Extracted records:
※ ※ ※
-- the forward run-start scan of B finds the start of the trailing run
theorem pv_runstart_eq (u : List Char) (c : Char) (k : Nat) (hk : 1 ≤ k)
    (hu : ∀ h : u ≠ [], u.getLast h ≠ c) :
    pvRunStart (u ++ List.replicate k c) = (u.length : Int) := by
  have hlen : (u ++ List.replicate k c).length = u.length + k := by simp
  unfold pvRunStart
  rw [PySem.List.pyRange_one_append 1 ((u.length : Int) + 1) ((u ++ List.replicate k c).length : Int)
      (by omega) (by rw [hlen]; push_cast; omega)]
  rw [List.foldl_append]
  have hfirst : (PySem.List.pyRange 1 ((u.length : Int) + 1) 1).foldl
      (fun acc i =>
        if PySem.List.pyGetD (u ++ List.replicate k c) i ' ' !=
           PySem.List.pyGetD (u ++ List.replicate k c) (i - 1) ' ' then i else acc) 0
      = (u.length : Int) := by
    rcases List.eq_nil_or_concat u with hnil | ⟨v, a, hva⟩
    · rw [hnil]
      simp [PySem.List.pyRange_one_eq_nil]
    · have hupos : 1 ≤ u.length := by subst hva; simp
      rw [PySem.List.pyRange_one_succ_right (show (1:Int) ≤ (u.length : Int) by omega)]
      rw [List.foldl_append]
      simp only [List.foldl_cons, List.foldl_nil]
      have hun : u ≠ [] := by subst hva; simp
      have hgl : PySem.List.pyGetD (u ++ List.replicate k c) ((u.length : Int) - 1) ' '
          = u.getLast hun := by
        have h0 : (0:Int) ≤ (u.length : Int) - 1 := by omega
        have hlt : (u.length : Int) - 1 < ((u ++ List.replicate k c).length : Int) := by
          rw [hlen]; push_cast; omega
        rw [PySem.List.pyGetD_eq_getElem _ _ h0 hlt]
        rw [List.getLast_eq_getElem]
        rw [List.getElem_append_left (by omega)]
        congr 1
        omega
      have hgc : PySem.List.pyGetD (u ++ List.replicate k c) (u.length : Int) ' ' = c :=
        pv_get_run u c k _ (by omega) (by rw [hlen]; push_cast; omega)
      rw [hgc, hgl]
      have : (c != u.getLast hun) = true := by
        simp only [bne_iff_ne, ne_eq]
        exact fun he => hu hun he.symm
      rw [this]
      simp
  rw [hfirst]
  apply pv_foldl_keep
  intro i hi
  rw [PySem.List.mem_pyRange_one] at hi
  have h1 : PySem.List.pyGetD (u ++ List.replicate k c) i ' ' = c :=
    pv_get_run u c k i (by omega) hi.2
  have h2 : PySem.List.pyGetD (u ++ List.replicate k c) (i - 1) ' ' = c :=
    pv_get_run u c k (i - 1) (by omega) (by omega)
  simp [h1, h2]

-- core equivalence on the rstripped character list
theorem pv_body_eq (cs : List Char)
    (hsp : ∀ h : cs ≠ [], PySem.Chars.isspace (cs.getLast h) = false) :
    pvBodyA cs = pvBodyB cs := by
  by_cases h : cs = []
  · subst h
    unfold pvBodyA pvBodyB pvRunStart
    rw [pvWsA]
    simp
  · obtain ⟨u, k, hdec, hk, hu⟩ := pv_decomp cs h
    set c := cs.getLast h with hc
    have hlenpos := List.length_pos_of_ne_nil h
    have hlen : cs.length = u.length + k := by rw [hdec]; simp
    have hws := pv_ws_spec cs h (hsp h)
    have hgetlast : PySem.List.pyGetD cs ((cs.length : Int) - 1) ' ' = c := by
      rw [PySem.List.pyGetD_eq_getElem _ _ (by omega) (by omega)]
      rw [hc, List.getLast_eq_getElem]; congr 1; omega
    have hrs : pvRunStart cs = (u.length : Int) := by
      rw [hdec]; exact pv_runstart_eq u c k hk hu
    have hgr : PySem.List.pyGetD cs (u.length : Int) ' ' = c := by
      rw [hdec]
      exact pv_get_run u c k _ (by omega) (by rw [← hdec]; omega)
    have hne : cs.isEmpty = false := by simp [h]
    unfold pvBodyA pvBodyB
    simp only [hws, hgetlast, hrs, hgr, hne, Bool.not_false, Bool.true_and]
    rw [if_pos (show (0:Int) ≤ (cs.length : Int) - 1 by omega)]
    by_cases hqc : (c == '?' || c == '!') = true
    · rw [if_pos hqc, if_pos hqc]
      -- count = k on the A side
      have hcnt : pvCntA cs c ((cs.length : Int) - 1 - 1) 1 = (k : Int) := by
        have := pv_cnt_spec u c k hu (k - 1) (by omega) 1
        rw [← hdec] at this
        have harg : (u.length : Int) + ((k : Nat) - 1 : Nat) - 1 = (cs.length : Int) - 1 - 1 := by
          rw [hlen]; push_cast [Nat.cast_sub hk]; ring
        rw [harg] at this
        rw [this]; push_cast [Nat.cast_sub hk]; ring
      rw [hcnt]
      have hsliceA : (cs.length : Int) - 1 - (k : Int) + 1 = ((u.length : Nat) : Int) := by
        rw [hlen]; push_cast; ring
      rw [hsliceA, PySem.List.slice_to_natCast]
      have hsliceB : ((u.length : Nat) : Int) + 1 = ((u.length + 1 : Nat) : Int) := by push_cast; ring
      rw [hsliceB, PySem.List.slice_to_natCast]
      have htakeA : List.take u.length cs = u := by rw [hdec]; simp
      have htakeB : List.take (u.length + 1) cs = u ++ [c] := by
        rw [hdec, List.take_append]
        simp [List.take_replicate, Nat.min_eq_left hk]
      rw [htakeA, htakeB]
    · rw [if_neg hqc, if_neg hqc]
※ ※ ※
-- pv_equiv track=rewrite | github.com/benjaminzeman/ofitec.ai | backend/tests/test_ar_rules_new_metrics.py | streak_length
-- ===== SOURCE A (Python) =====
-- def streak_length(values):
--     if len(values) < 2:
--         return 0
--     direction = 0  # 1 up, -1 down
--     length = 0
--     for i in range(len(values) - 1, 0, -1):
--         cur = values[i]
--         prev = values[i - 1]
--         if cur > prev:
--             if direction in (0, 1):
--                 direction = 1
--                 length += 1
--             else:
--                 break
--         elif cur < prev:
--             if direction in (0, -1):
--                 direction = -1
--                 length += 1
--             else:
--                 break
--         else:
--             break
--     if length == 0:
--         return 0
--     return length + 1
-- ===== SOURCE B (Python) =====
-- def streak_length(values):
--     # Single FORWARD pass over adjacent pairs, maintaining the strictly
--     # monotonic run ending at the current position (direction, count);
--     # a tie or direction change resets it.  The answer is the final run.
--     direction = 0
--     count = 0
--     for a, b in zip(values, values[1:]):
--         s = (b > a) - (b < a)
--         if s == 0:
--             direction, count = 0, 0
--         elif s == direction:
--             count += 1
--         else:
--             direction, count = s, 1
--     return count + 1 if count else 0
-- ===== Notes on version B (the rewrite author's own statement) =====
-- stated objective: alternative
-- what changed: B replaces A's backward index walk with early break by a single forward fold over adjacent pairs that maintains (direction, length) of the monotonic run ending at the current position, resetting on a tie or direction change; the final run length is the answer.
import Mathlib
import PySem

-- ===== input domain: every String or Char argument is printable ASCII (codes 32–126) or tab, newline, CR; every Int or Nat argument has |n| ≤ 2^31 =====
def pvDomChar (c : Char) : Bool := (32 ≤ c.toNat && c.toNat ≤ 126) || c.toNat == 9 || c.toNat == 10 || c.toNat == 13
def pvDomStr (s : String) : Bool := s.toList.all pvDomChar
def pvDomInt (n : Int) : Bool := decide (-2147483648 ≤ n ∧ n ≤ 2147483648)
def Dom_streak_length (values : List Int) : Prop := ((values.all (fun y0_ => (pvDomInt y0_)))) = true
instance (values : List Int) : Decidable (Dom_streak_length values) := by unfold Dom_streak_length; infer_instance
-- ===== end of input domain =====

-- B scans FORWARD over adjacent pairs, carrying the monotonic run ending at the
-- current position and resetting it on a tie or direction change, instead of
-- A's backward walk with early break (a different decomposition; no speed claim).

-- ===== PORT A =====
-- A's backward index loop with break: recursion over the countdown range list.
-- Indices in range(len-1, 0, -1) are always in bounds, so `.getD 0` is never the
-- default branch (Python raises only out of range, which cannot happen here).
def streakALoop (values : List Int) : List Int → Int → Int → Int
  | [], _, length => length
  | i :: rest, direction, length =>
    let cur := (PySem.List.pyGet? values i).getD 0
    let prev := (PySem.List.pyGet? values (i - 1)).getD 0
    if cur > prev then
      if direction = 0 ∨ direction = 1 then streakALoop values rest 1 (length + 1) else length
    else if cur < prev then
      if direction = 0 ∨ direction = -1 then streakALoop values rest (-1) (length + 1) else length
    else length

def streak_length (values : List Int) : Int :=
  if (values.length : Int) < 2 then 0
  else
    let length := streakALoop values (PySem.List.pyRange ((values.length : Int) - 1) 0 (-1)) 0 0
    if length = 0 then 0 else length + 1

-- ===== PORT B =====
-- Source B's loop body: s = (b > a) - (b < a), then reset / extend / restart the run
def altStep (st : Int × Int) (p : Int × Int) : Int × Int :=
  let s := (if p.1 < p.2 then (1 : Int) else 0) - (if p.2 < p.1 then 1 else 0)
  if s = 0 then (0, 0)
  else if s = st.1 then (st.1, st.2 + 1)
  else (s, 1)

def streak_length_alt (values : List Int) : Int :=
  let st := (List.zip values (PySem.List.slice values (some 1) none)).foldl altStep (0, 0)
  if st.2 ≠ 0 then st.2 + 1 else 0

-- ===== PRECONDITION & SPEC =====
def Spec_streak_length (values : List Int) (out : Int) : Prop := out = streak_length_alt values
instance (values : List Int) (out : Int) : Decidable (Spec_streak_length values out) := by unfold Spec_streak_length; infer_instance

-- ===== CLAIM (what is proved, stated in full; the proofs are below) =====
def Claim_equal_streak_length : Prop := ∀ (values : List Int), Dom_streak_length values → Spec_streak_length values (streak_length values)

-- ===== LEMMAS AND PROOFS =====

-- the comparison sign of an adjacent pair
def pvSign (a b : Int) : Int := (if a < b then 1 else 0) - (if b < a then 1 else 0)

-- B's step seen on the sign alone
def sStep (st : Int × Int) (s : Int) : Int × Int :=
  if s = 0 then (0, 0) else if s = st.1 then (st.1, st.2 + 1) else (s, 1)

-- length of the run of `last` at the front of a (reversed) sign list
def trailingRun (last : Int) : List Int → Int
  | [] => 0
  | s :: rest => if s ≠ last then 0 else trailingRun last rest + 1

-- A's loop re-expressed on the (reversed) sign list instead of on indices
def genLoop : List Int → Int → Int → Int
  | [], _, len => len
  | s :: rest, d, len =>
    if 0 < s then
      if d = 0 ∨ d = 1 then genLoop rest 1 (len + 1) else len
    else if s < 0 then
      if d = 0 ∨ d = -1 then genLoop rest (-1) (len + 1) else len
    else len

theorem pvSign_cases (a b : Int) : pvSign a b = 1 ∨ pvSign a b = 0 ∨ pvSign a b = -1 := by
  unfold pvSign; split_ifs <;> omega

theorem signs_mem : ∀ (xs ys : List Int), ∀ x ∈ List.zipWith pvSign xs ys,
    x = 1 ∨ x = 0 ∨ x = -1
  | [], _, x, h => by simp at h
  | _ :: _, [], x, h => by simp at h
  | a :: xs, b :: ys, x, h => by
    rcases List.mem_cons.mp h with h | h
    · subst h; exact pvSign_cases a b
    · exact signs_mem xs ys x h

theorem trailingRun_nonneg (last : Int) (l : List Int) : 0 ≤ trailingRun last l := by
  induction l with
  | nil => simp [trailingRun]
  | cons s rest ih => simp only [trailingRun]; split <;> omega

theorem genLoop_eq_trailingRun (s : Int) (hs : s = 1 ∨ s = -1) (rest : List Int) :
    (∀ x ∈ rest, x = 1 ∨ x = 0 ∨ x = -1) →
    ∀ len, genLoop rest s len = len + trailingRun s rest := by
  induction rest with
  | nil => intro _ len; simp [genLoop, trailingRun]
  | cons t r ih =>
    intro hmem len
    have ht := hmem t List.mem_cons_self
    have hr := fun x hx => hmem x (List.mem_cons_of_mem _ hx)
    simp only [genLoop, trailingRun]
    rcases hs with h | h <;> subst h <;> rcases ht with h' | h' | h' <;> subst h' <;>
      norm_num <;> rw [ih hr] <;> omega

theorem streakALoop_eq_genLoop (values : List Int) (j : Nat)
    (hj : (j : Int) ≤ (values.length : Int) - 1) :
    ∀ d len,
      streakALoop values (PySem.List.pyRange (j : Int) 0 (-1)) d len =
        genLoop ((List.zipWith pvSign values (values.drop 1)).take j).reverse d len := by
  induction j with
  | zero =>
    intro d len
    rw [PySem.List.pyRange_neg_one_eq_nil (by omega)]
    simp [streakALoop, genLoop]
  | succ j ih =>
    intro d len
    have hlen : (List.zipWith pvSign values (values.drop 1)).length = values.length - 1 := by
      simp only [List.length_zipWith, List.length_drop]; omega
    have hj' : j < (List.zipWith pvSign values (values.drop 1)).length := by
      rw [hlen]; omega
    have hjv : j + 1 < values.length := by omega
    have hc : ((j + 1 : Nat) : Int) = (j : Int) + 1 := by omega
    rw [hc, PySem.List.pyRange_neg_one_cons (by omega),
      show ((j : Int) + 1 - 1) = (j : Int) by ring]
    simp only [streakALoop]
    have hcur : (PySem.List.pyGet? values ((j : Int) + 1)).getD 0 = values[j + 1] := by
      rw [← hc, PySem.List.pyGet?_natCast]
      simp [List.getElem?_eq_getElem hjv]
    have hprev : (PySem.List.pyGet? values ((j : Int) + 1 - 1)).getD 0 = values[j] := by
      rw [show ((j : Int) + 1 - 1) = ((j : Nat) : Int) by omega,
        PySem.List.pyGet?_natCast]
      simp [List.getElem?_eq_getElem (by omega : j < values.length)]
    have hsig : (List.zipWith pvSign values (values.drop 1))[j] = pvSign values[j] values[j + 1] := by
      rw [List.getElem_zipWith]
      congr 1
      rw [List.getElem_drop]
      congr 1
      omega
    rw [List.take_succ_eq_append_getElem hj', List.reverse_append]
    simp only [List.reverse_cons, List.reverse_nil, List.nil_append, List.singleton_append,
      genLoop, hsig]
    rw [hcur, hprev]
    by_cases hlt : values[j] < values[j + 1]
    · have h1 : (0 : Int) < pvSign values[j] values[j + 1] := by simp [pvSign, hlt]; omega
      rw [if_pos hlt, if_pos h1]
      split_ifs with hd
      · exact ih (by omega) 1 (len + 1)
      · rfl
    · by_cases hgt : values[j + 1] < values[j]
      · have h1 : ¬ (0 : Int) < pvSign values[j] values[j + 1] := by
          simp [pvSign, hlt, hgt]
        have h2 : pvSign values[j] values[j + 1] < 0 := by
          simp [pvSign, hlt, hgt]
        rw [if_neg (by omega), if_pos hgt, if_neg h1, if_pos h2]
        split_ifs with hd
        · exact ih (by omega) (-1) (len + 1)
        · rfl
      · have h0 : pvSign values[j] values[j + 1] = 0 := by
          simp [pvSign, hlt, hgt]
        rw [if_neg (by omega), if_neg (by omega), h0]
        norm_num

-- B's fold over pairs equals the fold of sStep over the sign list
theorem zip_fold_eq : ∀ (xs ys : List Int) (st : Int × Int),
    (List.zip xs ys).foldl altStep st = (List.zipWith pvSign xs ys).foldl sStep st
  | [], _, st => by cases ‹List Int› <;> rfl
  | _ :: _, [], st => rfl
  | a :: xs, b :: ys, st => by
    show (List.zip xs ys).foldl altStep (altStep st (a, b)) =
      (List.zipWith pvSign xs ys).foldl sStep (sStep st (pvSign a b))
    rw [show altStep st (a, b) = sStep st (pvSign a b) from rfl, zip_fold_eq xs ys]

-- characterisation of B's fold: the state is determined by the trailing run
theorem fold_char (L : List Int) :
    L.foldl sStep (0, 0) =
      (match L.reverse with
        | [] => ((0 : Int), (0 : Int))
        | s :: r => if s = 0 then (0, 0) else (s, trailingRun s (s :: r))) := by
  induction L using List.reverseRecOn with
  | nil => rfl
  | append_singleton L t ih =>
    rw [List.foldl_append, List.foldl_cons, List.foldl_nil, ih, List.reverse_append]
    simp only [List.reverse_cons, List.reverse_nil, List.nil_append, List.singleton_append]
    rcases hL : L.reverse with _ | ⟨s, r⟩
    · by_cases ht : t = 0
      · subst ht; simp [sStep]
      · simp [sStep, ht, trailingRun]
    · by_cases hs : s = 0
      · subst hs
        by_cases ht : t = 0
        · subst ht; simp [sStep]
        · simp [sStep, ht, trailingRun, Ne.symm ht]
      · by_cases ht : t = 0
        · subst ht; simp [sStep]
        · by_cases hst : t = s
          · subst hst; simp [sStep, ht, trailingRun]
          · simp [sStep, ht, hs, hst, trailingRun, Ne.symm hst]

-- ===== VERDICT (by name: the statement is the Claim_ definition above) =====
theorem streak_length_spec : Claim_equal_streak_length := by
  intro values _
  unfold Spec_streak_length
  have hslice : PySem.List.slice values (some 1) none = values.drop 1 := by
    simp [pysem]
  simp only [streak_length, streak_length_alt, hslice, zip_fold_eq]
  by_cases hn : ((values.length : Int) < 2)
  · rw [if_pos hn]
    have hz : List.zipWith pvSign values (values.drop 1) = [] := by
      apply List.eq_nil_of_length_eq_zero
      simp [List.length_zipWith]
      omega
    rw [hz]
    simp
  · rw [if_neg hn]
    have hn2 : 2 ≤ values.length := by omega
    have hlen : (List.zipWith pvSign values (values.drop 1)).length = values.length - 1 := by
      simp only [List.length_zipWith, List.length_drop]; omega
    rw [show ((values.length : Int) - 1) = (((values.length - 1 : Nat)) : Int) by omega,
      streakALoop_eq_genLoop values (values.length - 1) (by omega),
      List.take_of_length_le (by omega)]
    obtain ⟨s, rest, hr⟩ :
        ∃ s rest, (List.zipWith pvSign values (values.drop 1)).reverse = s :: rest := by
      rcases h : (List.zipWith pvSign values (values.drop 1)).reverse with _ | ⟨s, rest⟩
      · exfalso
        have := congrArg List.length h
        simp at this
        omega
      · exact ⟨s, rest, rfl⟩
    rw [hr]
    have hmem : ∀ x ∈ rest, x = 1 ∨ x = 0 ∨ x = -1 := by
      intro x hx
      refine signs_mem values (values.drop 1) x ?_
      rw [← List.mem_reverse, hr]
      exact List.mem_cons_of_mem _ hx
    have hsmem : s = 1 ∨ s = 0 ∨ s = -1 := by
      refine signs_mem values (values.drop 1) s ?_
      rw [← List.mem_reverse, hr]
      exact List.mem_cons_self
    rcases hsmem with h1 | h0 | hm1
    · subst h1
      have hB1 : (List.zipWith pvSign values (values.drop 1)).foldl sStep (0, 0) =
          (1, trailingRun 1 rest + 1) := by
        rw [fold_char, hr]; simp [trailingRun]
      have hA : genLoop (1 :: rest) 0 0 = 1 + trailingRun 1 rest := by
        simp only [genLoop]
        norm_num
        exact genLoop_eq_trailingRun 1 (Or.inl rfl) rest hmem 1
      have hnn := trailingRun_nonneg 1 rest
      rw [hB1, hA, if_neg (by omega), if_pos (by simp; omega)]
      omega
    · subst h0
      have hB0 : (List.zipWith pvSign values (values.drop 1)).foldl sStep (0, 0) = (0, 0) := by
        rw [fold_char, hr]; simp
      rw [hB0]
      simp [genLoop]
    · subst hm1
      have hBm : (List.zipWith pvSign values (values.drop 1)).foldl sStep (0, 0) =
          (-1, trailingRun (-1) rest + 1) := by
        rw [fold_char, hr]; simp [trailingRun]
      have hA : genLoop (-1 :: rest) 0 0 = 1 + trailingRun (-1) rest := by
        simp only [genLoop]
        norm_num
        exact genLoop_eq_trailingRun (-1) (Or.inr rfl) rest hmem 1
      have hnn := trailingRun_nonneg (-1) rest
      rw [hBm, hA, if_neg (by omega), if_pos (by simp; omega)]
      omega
※ ※ ※
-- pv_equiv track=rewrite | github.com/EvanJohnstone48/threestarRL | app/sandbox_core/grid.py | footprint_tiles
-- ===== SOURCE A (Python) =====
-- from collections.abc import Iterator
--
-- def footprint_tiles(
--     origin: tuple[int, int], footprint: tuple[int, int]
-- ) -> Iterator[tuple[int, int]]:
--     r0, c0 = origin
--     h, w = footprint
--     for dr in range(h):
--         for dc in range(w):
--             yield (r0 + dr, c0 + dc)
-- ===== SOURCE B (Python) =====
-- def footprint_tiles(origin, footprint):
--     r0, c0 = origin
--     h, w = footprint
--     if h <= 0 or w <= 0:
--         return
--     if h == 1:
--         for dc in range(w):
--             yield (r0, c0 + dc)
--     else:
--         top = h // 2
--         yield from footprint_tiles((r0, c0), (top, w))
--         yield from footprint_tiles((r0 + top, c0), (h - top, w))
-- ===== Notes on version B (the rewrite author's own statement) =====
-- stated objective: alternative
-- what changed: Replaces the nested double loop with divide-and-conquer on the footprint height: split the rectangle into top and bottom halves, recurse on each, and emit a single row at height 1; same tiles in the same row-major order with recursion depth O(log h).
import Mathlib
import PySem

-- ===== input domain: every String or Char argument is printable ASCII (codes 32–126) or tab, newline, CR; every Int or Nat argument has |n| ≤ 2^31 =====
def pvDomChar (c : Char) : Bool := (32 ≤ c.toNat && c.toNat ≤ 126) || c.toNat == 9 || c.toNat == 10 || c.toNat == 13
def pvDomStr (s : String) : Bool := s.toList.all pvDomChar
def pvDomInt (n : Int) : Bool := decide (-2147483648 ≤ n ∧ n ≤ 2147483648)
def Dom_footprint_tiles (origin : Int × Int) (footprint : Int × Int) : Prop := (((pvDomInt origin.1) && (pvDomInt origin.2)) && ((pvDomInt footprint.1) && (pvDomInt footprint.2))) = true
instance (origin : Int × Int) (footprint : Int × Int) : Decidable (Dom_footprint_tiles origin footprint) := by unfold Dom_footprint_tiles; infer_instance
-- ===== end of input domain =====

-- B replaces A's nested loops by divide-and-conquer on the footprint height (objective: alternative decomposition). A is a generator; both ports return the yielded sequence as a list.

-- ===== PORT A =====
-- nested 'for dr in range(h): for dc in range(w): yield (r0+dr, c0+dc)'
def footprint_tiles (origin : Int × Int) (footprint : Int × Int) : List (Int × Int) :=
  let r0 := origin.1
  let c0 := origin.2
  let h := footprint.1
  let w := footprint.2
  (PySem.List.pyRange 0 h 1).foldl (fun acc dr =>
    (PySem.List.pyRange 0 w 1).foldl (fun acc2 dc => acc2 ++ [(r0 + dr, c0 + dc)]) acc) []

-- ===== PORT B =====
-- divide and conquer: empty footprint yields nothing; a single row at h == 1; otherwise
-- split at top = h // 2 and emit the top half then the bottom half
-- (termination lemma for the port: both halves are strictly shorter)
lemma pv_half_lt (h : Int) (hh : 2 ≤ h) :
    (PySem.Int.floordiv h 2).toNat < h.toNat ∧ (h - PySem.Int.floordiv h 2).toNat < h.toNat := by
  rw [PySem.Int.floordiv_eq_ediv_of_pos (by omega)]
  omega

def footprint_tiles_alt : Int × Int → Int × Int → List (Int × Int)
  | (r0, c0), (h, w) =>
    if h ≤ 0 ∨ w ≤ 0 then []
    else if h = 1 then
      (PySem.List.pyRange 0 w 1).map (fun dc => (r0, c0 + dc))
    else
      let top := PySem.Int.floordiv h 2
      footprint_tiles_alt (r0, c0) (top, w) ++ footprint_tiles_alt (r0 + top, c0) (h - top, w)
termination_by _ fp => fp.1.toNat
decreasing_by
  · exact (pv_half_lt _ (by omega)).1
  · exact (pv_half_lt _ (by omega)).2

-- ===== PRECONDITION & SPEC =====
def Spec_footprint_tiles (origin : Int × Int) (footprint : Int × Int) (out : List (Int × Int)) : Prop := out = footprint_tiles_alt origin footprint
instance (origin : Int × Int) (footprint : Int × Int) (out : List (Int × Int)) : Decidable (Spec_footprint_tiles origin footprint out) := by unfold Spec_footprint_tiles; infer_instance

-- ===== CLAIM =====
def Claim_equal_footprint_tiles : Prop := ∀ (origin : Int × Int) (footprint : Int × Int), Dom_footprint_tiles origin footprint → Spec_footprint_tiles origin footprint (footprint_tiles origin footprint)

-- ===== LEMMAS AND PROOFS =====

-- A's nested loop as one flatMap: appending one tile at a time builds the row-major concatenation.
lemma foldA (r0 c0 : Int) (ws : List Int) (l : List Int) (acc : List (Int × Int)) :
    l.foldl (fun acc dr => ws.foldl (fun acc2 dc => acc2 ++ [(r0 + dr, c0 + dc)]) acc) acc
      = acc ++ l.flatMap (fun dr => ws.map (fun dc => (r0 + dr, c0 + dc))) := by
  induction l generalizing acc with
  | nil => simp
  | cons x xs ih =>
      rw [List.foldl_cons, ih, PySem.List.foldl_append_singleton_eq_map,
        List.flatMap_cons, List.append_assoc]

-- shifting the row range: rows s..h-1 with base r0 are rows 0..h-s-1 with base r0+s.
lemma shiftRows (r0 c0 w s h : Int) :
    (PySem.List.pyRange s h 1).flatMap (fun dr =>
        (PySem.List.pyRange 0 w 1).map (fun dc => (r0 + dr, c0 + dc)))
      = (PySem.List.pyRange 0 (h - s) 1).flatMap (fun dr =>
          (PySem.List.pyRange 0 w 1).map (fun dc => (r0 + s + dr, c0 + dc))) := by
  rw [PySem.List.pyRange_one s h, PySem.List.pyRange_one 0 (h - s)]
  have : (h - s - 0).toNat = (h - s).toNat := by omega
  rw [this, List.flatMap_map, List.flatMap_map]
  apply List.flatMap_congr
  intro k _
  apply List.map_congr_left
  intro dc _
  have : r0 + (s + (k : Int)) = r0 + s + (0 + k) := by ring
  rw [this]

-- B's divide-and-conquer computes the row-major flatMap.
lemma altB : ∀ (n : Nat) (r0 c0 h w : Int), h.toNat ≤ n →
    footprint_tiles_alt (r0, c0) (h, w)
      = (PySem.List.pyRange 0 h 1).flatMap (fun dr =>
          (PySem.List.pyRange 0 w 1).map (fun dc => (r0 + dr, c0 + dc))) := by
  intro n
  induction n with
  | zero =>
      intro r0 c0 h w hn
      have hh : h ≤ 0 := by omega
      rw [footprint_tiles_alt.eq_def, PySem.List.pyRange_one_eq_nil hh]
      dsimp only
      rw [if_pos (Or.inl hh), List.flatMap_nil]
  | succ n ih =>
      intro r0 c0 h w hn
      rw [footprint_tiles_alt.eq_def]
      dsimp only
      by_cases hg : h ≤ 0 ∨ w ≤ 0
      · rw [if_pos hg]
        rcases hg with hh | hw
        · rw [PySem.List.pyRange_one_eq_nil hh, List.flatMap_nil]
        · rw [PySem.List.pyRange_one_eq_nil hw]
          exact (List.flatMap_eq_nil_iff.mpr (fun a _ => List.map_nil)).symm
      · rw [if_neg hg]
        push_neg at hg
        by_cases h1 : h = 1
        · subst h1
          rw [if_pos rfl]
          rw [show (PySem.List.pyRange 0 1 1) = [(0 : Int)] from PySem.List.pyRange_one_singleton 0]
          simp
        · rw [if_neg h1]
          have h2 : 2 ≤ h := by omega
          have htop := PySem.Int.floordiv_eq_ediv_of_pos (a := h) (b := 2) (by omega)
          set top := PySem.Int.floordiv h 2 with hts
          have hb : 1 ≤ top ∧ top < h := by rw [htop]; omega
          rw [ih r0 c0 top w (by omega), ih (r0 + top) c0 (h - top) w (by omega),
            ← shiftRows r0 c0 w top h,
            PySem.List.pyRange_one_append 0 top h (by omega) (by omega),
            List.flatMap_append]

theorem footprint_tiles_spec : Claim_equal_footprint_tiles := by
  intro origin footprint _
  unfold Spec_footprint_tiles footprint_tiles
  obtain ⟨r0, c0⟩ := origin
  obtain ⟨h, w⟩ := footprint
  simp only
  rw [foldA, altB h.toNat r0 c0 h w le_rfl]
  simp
※ ※ ※
Task objective> Working from the data above, extract solely the lines from the one containing "have h0 : (0:Int)" through the one containing "theorem pv_body_eq (cs : List Char)", exactly as they appear, both included.

Response>
        have h0 : (0:Int) ≤ (u.length : Int) - 1 := by omega
        have hlt : (u.length : Int) - 1 < ((u ++ List.replicate k c).length : Int) := by
          rw [hlen]; push_cast; omega
        rw [PySem.List.pyGetD_eq_getElem _ _ h0 hlt]
        rw [List.getLast_eq_getElem]
        rw [List.getElem_append_left (by omega)]
        congr 1
        omega
      have hgc : PySem.List.pyGetD (u ++ List.replicate k c) (u.length : Int) ' ' = c :=
        pv_get_run u c k _ (by omega) (by rw [hlen]; push_cast; omega)
      rw [hgc, hgl]
      have : (c != u.getLast hun) = true := by
        simp only [bne_iff_ne, ne_eq]
        exact fun he => hu hun he.symm
      rw [this]
      simp
  rw [hfirst]
  apply pv_foldl_keep
  intro i hi
  rw [PySem.List.mem_pyRange_one] at hi
  have h1 : PySem.List.pyGetD (u ++ List.replicate k c) i ' ' = c :=
    pv_get_run u c k i (by omega) hi.2
  have h2 : PySem.List.pyGetD (u ++ List.replicate k c) (i - 1) ' ' = c :=
    pv_get_run u c k (i - 1) (by omega) (by omega)
  simp [h1, h2]

-- core equivalence on the rstripped character list
theorem pv_body_eq (cs : List Char)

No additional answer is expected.